Please quote exactly the lines below from the line containing "-- (RecursionError); the" to the line containing "-- always holds", both lines included, and nothing else.
--- Recorded information Enclosed Below ---
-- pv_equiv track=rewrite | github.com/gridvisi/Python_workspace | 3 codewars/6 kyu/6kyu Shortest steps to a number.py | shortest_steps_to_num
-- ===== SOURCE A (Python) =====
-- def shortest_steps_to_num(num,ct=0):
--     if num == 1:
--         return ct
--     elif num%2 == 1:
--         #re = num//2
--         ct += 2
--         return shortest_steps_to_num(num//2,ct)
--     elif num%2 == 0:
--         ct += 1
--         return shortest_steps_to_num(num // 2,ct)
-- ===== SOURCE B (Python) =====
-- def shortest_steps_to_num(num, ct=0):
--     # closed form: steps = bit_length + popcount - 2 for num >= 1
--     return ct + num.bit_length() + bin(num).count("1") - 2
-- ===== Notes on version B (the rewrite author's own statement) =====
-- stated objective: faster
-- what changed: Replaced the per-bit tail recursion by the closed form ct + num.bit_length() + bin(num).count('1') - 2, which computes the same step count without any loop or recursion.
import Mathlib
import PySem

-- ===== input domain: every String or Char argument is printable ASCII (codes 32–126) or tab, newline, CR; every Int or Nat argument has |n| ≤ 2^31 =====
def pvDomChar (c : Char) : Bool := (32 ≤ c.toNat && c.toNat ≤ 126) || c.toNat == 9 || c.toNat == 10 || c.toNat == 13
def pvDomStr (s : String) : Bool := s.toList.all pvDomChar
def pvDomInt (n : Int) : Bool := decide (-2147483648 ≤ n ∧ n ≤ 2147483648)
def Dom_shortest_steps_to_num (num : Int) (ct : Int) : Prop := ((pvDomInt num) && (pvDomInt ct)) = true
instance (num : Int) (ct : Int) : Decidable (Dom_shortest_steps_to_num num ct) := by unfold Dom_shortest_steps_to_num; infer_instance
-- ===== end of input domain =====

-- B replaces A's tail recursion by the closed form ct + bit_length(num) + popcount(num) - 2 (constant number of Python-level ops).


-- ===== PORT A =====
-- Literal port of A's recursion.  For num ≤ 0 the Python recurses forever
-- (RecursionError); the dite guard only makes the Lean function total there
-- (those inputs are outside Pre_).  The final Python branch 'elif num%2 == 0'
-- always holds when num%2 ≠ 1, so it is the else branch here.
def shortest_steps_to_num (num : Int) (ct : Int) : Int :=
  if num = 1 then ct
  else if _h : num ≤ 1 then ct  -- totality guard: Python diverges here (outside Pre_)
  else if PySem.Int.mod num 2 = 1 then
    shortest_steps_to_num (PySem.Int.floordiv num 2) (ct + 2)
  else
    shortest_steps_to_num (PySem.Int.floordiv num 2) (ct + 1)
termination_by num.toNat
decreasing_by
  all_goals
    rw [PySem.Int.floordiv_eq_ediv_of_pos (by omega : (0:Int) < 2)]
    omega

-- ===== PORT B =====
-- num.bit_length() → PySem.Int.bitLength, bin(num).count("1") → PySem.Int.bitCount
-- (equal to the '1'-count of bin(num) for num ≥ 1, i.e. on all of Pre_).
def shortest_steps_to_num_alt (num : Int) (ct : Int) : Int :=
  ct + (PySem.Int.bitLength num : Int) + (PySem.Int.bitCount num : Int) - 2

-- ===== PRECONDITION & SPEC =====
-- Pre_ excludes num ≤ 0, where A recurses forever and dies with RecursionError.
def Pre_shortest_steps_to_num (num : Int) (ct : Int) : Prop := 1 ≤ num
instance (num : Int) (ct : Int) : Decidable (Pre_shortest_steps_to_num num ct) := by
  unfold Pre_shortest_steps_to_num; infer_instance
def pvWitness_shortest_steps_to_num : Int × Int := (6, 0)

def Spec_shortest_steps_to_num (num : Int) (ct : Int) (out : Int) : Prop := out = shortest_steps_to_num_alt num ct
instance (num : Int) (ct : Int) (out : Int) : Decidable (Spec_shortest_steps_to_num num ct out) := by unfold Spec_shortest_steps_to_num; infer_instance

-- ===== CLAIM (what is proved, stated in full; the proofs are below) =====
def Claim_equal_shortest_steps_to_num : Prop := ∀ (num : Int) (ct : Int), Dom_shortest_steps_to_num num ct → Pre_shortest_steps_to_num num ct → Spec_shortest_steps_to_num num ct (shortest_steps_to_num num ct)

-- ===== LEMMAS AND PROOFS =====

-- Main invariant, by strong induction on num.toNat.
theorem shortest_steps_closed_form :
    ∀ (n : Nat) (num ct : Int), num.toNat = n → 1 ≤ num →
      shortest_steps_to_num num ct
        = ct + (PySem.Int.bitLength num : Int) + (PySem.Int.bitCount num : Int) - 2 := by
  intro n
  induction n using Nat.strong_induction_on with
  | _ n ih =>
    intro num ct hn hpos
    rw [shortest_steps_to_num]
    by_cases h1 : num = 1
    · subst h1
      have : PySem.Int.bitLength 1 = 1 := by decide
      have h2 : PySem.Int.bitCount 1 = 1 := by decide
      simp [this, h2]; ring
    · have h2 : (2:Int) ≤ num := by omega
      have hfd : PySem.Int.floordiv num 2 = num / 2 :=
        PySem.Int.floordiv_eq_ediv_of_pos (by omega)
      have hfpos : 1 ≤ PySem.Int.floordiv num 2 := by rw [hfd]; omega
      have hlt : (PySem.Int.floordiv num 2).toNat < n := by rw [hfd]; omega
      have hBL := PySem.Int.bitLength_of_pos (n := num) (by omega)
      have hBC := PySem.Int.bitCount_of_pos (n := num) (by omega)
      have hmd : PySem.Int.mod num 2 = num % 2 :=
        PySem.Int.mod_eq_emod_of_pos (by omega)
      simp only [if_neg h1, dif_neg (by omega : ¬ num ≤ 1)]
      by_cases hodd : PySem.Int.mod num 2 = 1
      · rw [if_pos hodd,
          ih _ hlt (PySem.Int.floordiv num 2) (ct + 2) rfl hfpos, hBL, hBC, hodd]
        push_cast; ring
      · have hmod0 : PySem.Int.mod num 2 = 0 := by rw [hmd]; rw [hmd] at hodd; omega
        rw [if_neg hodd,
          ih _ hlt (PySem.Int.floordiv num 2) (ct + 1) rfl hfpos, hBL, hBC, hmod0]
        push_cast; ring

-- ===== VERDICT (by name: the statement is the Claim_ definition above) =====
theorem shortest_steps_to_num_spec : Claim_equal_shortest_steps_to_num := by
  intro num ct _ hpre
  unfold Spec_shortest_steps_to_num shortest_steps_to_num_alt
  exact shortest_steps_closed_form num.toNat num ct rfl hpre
--- End of Enclosed Recorded information ---
#### Answer section
-- (RecursionError); the dite guard only makes the Lean function total there
-- (those inputs are outside Pre_).  The final Python branch 'elif num%2 == 0'
-- always holds when num%2 ≠ 1, so it is the else branch here.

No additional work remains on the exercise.